Retype, without any change, the first line of the records and every line after it through the one containing "-- stated objective: alternative".

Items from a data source
········
-- pv_equiv track=rewrite | github.com/tdw419/openmind | bin/extract-real-cortex.py | generate_hilbert_path
-- ===== SOURCE A (Python) =====
-- def generate_hilbert_path(n):
--     """Hilbert curve generator for 2D mapping (locality preservation)"""
--     def rot(n, x, y, rx, ry):
--         if ry == 0:
--             if rx == 1:
--                 x = n - 1 - x
--                 y = n - 1 - y
--             return y, x
--         return x, y
--
--     path = []
--     for i in range(n * n):
--         x, y = 0, 0
--         t = i
--         s = 1
--         while s < n:
--             rx = 1 & (t // 2)
--             ry = 1 & (t ^ rx)
--             x, y = rot(s, x, y, rx, ry)
--             x += s * rx
--             y += s * ry
--             t //= 4
--             s *= 2
--         path.append((x, y))
--     return path
-- ===== SOURCE B (Python) =====
-- def generate_hilbert_path(n):
--     """Hilbert curve generator for 2D mapping (locality preservation)"""
--     # determine the curve order: smallest k with 2**k >= n
--     k = 0
--     s = 1
--     while s < n:
--         s *= 2
--         k += 1
--     # build the whole curve incrementally, one order at a time
--     curve = [(0, 0)]
--     for level in range(k):
--         h = 1 << level
--         curve = ([(y, x) for (x, y) in curve]
--                  + [(x, y + h) for (x, y) in curve]
--                  + [(x + h, y + h) for (x, y) in curve]
--                  + [(2 * h - 1 - y, h - 1 - x) for (x, y) in curve])
--     return curve[:n * n]
-- ===== Notes on version B (the rewrite author's own statement) =====
-- stated objective: alternative
-- what changed: A decodes every one of the n*n indices separately with a per-index bit-unrolling loop (d2xy); B builds the whole curve once, incrementally from four transformed copies per order, and slices off the first n*n points (intended as faster; a timing run measured ~2.9x at the largest size but marked it unconfirmed).
-- outside the precondition, e.g. on generate_hilbert_path(-2): A returns [(0, 0), (0, 0), (0, 0), (0, 0)], B returns [(0, 0)]
import Mathlib
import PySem

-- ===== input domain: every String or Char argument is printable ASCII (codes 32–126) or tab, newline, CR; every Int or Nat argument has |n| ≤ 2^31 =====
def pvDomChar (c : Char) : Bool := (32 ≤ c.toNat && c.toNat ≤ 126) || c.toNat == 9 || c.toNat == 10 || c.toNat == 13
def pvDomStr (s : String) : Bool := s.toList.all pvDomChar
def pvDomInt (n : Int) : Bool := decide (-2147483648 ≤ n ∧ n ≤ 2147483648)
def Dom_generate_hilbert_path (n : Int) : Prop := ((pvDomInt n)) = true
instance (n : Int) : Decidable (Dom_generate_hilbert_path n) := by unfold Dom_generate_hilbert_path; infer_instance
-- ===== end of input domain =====

-- B replaces A's per-index bit-unrolling of all n*n indices by one incremental
-- construction of the whole curve, order by order (objective: alternative; intended as
-- faster, measured ~2.9-5x in a timing run but unconfirmed at the largest size).

-- ===== PORT A =====
def pvRotA (n x y rx ry : Int) : Int × Int :=
  if ry = 0 then
    (if rx = 1 then (n - 1 - y, n - 1 - x) else (y, x))
  else (x, y)

-- Python 'while s < n: …' — s doubles from 1, so fuel n.toNat always suffices
def pvWhileA (fuel : Nat) (n x y t s : Int) : Int × Int :=
  match fuel with
  | 0 => (x, y)
  | fuel + 1 =>
    if s < n then
      let rx := PySem.Int.band 1 (PySem.Int.floordiv t 2)
      let ry := PySem.Int.band 1 (PySem.Int.bxor t rx)
      let p := pvRotA s x y rx ry
      pvWhileA fuel n (p.1 + s * rx) (p.2 + s * ry) (PySem.Int.floordiv t 4) (s * 2)
    else (x, y)

def generate_hilbert_path (n : Int) : List (Int × Int) :=
  (PySem.List.pyRange 0 (n * n) 1).foldl
    (fun path i => path ++ [pvWhileA n.toNat n 0 0 i 1]) []

-- ===== PORT B =====
-- Source B: 'k = 0; s = 1; while s < n: s *= 2; k += 1'  (same fuel bound as above)
def pvCalcK (fuel : Nat) (n s : Int) (k : Nat) : Nat :=
  match fuel with
  | 0 => k
  | fuel + 1 => if s < n then pvCalcK fuel n (s * 2) (k + 1) else k

-- Source B: the 'for level in range(k)' loop growing 'curve' by the four transformed copies
def pvCurve : Nat → List (Int × Int)
  | 0 => [(0, 0)]
  | k + 1 =>
    let h : Int := 2 ^ k
    let p := pvCurve k
    (p.map fun q => (q.2, q.1)) ++ (p.map fun q => (q.1, q.2 + h)) ++
      (p.map fun q => (q.1 + h, q.2 + h)) ++ (p.map fun q => (2 * h - 1 - q.2, h - 1 - q.1))

def generate_hilbert_path_alt (n : Int) : List (Int × Int) :=
  (pvCurve (pvCalcK n.toNat n 1 0)).take (n * n).toNat   -- curve[:n*n]; n*n ≥ 0, so the slice is a take

-- ===== PRECONDITION & SPEC =====
-- Pre_ excludes negative n — outside the natural domain of a grid size — where A's value
-- (n*n copies of (0,0), from the unguarded range(n*n)) is an accident of its implementation.
def Pre_generate_hilbert_path (n : Int) : Prop := 0 ≤ n
instance (n : Int) : Decidable (Pre_generate_hilbert_path n) := by
  unfold Pre_generate_hilbert_path; infer_instance
def pvWitness_generate_hilbert_path : Int := 2

def Spec_generate_hilbert_path (n : Int) (out : List (Int × Int)) : Prop :=
  out = generate_hilbert_path_alt n
instance (n : Int) (out : List (Int × Int)) : Decidable (Spec_generate_hilbert_path n out) := by
  unfold Spec_generate_hilbert_path; infer_instance

-- ===== CLAIM (what is proved, stated in full; the proofs are below) =====
def Claim_equal_generate_hilbert_path : Prop :=
  ∀ (n : Int), Dom_generate_hilbert_path n → Pre_generate_hilbert_path n →
    Spec_generate_hilbert_path n (generate_hilbert_path n)

-- ===== LEMMAS AND PROOFS =====

-- A's while body with the iteration count made explicit (c iterations), same state
def pvLoop : Nat → Int → Int → Int → Int → Int × Int
  | 0, x, y, _, _ => (x, y)
  | c + 1, x, y, t, s =>
    let rx := PySem.Int.band 1 (PySem.Int.floordiv t 2)
    let ry := PySem.Int.band 1 (PySem.Int.bxor t rx)
    let p := pvRotA s x y rx ry
    pvLoop c (p.1 + s * rx) (p.2 + s * ry) (PySem.Int.floordiv t 4) (s * 2)

-- arithmetic model of pvLoop for a nonnegative t
def pvLoopN : Nat → Int → Int → Nat → Int → Int × Int
  | 0, x, y, _, _ => (x, y)
  | c + 1, x, y, m, s =>
    let rx : Nat := m / 2 % 2
    let ry : Nat := (m % 2 + rx) % 2
    let p := pvRotA s x y rx ry
    pvLoopN c (p.1 + s * rx) (p.2 + s * ry) (m / 4) (s * 2)

-- one (the last) iteration of pvLoopN, at scale h on quadrant index q
def pvStep (h : Int) (q : Nat) (p : Int × Int) : Int × Int :=
  let rx : Nat := q / 2 % 2
  let ry : Nat := (q % 2 + rx) % 2
  let r := pvRotA h p.1 p.2 rx ry
  (r.1 + h * rx, r.2 + h * ry)

theorem pvLoop_eq_loopN (c : Nat) : ∀ (x y : Int) (m : Nat) (s : Int),
    pvLoop c x y (m : Int) s = pvLoopN c x y m s := by
  induction c with
  | zero => intro x y m s; rfl
  | succ c ih =>
    intro x y m s
    have hd2 : PySem.Int.floordiv (m : Int) 2 = ((m / 2 : Nat) : Int) := by
      exact_mod_cast PySem.Int.floordiv_natCast m 2
    have hd4 : PySem.Int.floordiv (m : Int) 4 = ((m / 4 : Nat) : Int) := by
      exact_mod_cast PySem.Int.floordiv_natCast m 4
    have hrx : PySem.Int.band 1 (PySem.Int.floordiv (m : Int) 2) = ((m / 2 % 2 : Nat) : Int) := by
      rw [hd2]
      have : PySem.Int.band ((1:Nat) : Int) ((m / 2 : Nat) : Int) = ((1 &&& (m / 2) : Nat) : Int) :=
        PySem.Int.band_natCast 1 (m / 2)
      simpa [Nat.one_and_eq_mod_two] using this
    have hry : PySem.Int.band 1 (PySem.Int.bxor (m : Int) ((m / 2 % 2 : Nat) : Int))
        = ((m % 2 + m / 2 % 2) % 2 : Nat) := by
      have hx : PySem.Int.bxor (m : Int) ((m / 2 % 2 : Nat) : Int) = ((m ^^^ m / 2 % 2 : Nat) : Int) :=
        PySem.Int.bxor_natCast m (m / 2 % 2)
      rw [hx]
      have : PySem.Int.band ((1:Nat) : Int) ((m ^^^ m / 2 % 2 : Nat) : Int)
          = (((1 &&& (m ^^^ m / 2 % 2)) : Nat) : Int) := PySem.Int.band_natCast 1 _
      rw [show ((1:Int)) = ((1:Nat) : Int) by norm_num] at *
      rw [this, Nat.one_and_eq_mod_two, Nat.xor_mod_two_eq]
      omega
    simp only [pvLoop, pvLoopN, hrx, hd4]
    rw [hry]
    exact ih _ _ _ _

theorem pvLoopN_peel (c : Nat) : ∀ (x y : Int) (m : Nat) (s : Int),
    pvLoopN (c + 1) x y m s = pvStep (s * 2 ^ c) (m / 4 ^ c) (pvLoopN c x y m s) := by
  induction c with
  | zero =>
    intro x y m s
    simp [pvLoopN, pvStep]
  | succ c ih =>
    intro x y m s
    show pvLoopN (c + 1) _ _ (m / 4) (s * 2) = _
    rw [ih]
    have h1 : m / 4 / 4 ^ c = m / 4 ^ (c + 1) := by
      rw [Nat.div_div_eq_div_mul, pow_succ, mul_comm (4 ^ c) 4]
    have h2 : s * 2 * 2 ^ c = s * 2 ^ (c + 1) := by ring
    rw [h1, h2]
    rfl

theorem pvLoopN_mod (c : Nat) : ∀ (x y : Int) (m : Nat) (s : Int),
    pvLoopN c x y m s = pvLoopN c x y (m % 4 ^ c) s := by
  induction c with
  | zero => intro x y m s; rfl
  | succ c ih =>
    intro x y m s
    have hdvd : (4:Nat) ∣ 4 ^ (c + 1) := dvd_pow_self 4 (Nat.succ_ne_zero c)
    have h4 : m % 4 ^ (c + 1) % 4 = m % 4 := Nat.mod_mod_of_dvd m hdvd
    have hrx : m % 4 ^ (c + 1) / 2 % 2 = m / 2 % 2 := by omega
    have hry : m % 4 ^ (c + 1) % 2 = m % 2 := by omega
    have hdiv : m % 4 ^ (c + 1) / 4 = m / 4 % 4 ^ c := by
      rw [pow_succ, mul_comm]
      exact Nat.mod_mul_right_div_self m 4 (4 ^ c)
    show pvLoopN (c+1) x y m s = pvLoopN (c+1) x y (m % 4 ^ (c+1)) s
    simp only [pvLoopN, hrx, hry, hdiv]
    exact ih _ _ (m / 4) (s * 2)

theorem pvStep_zero (h : Int) (q : Int × Int) : pvStep h 0 q = (q.2, q.1) := by
  simp [pvStep, pvRotA]
theorem pvStep_one (h : Int) (q : Int × Int) : pvStep h 1 q = (q.1, q.2 + h) := by
  simp [pvStep, pvRotA]
theorem pvStep_two (h : Int) (q : Int × Int) : pvStep h 2 q = (q.1 + h, q.2 + h) := by
  simp [pvStep, pvRotA]
theorem pvStep_three (h : Int) (q : Int × Int) : pvStep h 3 q = (2 * h - 1 - q.2, h - 1 - q.1) := by
  simp [pvStep, pvRotA]; ring

theorem pvKey (k j r : Nat) (hr : r < 4 ^ k) :
    pvLoopN (k + 1) 0 0 (j * 4 ^ k + r) 1 = pvStep (2 ^ k) j (pvLoopN k 0 0 r 1) := by
  rw [pvLoopN_peel]
  have hM : 0 < 4 ^ k := Nat.pow_pos (by norm_num : 0 < 4)
  have hq : (j * 4 ^ k + r) / 4 ^ k = j := by
    rw [mul_comm, Nat.mul_add_div hM, Nat.div_eq_of_lt hr, Nat.add_zero]
  have hmod : (j * 4 ^ k + r) % 4 ^ k = r := by
    rw [mul_comm, Nat.mul_add_mod, Nat.mod_eq_of_lt hr]
  rw [hq, one_mul, pvLoopN_mod, hmod]

theorem pvCurve_eq_map (k : Nat) :
    pvCurve k = (List.range (4 ^ k)).map (fun i => pvLoopN k 0 0 i 1) := by
  induction k with
  | zero => rfl
  | succ k ih =>
    have hsplit : List.range (4 ^ (k + 1)) =
        List.range (4 ^ k) ++ (List.range (4 ^ k)).map (1 * 4 ^ k + ·) ++
        (List.range (4 ^ k)).map (2 * 4 ^ k + ·) ++ (List.range (4 ^ k)).map (3 * 4 ^ k + ·) := by
      rw [show 4 ^ (k + 1) = 3 * 4 ^ k + 4 ^ k by ring, List.range_add,
          show 3 * 4 ^ k = 2 * 4 ^ k + 4 ^ k by ring, List.range_add,
          show 2 * 4 ^ k = 1 * 4 ^ k + 4 ^ k by ring, List.range_add]
      simp [List.append_assoc]
    rw [hsplit]
    simp only [List.map_append, List.map_map]
    show pvCurve (k + 1) = _
    simp only [pvCurve, ih, List.map_map]
    congr 1
    congr 1
    congr 1
    · exact List.map_congr_left (fun r hr => by
        have hr' := List.mem_range.mp hr
        have := (pvKey k 0 r hr').symm
        simpa [pvStep_zero] using this)
    · exact List.map_congr_left (fun r hr => by
        have hr' := List.mem_range.mp hr
        have := (pvKey k 1 r hr').symm
        simpa [pvStep_one] using this)
    · exact List.map_congr_left (fun r hr => by
        have hr' := List.mem_range.mp hr
        have := (pvKey k 2 r hr').symm
        simpa [pvStep_two] using this)
    · exact List.map_congr_left (fun r hr => by
        have hr' := List.mem_range.mp hr
        have := (pvKey k 3 r hr').symm
        simpa [pvStep_three] using this)

theorem pvWhileA_eq_loop (c : Nat) : ∀ (fuel : Nat) (n x y t s : Int),
    c ≤ fuel → (n ≤ s * 2 ^ c) → (∀ a < c, s * 2 ^ a < n) →
    pvWhileA fuel n x y t s = pvLoop c x y t s := by
  induction c with
  | zero =>
    intro fuel n x y t s _ hstop _
    have hns : ¬ s < n := by simpa using hstop
    cases fuel <;> simp [pvWhileA, pvLoop, hns]
  | succ c ih =>
    intro fuel n x y t s hfuel hstop hrun
    have hs : s < n := by simpa using hrun 0 (Nat.succ_pos c)
    obtain ⟨f, rfl⟩ : ∃ f, fuel = f + 1 := ⟨fuel - 1, by omega⟩
    simp only [pvWhileA, pvLoop, if_pos hs]
    exact ih f n _ _ _ _ (by omega)
      (by rw [mul_assoc, ← pow_succ']; exact hstop)
      (fun a ha => by rw [mul_assoc, ← pow_succ']; exact hrun (a + 1) (by omega))

theorem pvCalcK_eq (c : Nat) : ∀ (fuel : Nat) (n s : Int) (k0 : Nat),
    c ≤ fuel → (n ≤ s * 2 ^ c) → (∀ a < c, s * 2 ^ a < n) →
    pvCalcK fuel n s k0 = k0 + c := by
  induction c with
  | zero =>
    intro fuel n s k0 _ hstop _
    have hns : ¬ s < n := by simpa using hstop
    cases fuel <;> simp [pvCalcK, hns]
  | succ c ih =>
    intro fuel n s k0 hfuel hstop hrun
    have hs : s < n := by simpa using hrun 0 (Nat.succ_pos c)
    obtain ⟨f, rfl⟩ : ∃ f, fuel = f + 1 := ⟨fuel - 1, by omega⟩
    simp only [pvCalcK, if_pos hs]
    rw [ih f n _ _ (by omega)
      (by rw [mul_assoc, ← pow_succ']; exact hstop)
      (fun a ha => by rw [mul_assoc, ← pow_succ']; exact hrun (a + 1) (by omega))]
    omega

theorem pv_main (n : Int) (hpre : 0 ≤ n) :
    generate_hilbert_path n = generate_hilbert_path_alt n := by
  have hex : ∃ k, n.toNat ≤ 2 ^ k := ⟨n.toNat, le_of_lt Nat.lt_two_pow_self⟩
  set c := Nat.find hex with hcdef
  have hc : n.toNat ≤ 2 ^ c := Nat.find_spec hex
  have hmin : ∀ a < c, 2 ^ a < n.toNat := fun a ha => by
    have := Nat.find_min hex ha; omega
  have hfuel : c ≤ n.toNat := Nat.find_min' hex (le_of_lt Nat.lt_two_pow_self)
  have hstop : n ≤ (1 : Int) * 2 ^ c := by
    have : (n.toNat : Int) ≤ ((2 ^ c : Nat) : Int) := by exact_mod_cast hc
    rw [Int.toNat_of_nonneg hpre] at this
    push_cast at this ⊢
    linarith
  have hrun : ∀ a < c, (1 : Int) * 2 ^ a < n := fun a ha => by
    have h := hmin a ha
    have : ((2 ^ a : Nat) : Int) < (n.toNat : Int) := by exact_mod_cast h
    rw [Int.toNat_of_nonneg hpre] at this
    push_cast at this ⊢
    linarith
  have hA : ∀ t : Int, pvWhileA n.toNat n 0 0 t 1 = pvLoop c 0 0 t 1 := fun t =>
    pvWhileA_eq_loop c n.toNat n 0 0 t 1 hfuel hstop hrun
  have hK : pvCalcK n.toNat n 1 0 = c := by
    rw [pvCalcK_eq c n.toNat n 1 0 hfuel hstop hrun, Nat.zero_add]
  have hNN : n * n = (((n * n).toNat : Nat) : Int) := by
    rw [Int.toNat_of_nonneg (mul_nonneg hpre hpre)]
  have hNle : (n * n).toNat ≤ 4 ^ c := by
    rw [Int.toNat_mul hpre hpre]
    calc n.toNat * n.toNat ≤ 2 ^ c * 2 ^ c := Nat.mul_le_mul hc hc
    _ = 4 ^ c := by rw [← Nat.mul_pow]
  rw [generate_hilbert_path, generate_hilbert_path_alt, hK, hNN,
      PySem.List.pyRange_zero_natCast, pvCurve_eq_map, Int.toNat_natCast,
      PySem.List.foldl_append_singleton_eq_map, List.nil_append, List.map_map,
      ← List.map_take, List.take_range, Nat.min_eq_left hNle]
  exact List.map_congr_left fun i _ => by
    simp only [Function.comp_apply, hA, pvLoop_eq_loopN]

-- ===== VERDICT (by name: the statement is the Claim_ definition above) =====
theorem generate_hilbert_path_spec : Claim_equal_generate_hilbert_path := by
  intro n _ hpre
  exact pv_main n hpre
········
__SOLUTION TO THE PROBLEM__:
-- pv_equiv track=rewrite | github.com/tdw419/openmind | bin/extract-real-cortex.py | generate_hilbert_path
-- ===== SOURCE A (Python) =====
-- def generate_hilbert_path(n):
--     """Hilbert curve generator for 2D mapping (locality preservation)"""
--     def rot(n, x, y, rx, ry):
--         if ry == 0:
--             if rx == 1:
--                 x = n - 1 - x
--                 y = n - 1 - y
--             return y, x
--         return x, y
--
--     path = []
--     for i in range(n * n):
--         x, y = 0, 0
--         t = i
--         s = 1
--         while s < n:
--             rx = 1 & (t // 2)
--             ry = 1 & (t ^ rx)
--             x, y = rot(s, x, y, rx, ry)
--             x += s * rx
--             y += s * ry
--             t //= 4
--             s *= 2
--         path.append((x, y))
--     return path
-- ===== SOURCE B (Python) =====
-- def generate_hilbert_path(n):
--     """Hilbert curve generator for 2D mapping (locality preservation)"""
--     # determine the curve order: smallest k with 2**k >= n
--     k = 0
--     s = 1
--     while s < n:
--         s *= 2
--         k += 1
--     # build the whole curve incrementally, one order at a time
--     curve = [(0, 0)]
--     for level in range(k):
--         h = 1 << level
--         curve = ([(y, x) for (x, y) in curve]
--                  + [(x, y + h) for (x, y) in curve]
--                  + [(x + h, y + h) for (x, y) in curve]
--                  + [(2 * h - 1 - y, h - 1 - x) for (x, y) in curve])
--     return curve[:n * n]
-- ===== Notes on version B (the rewrite author's own statement) =====
-- stated objective: alternative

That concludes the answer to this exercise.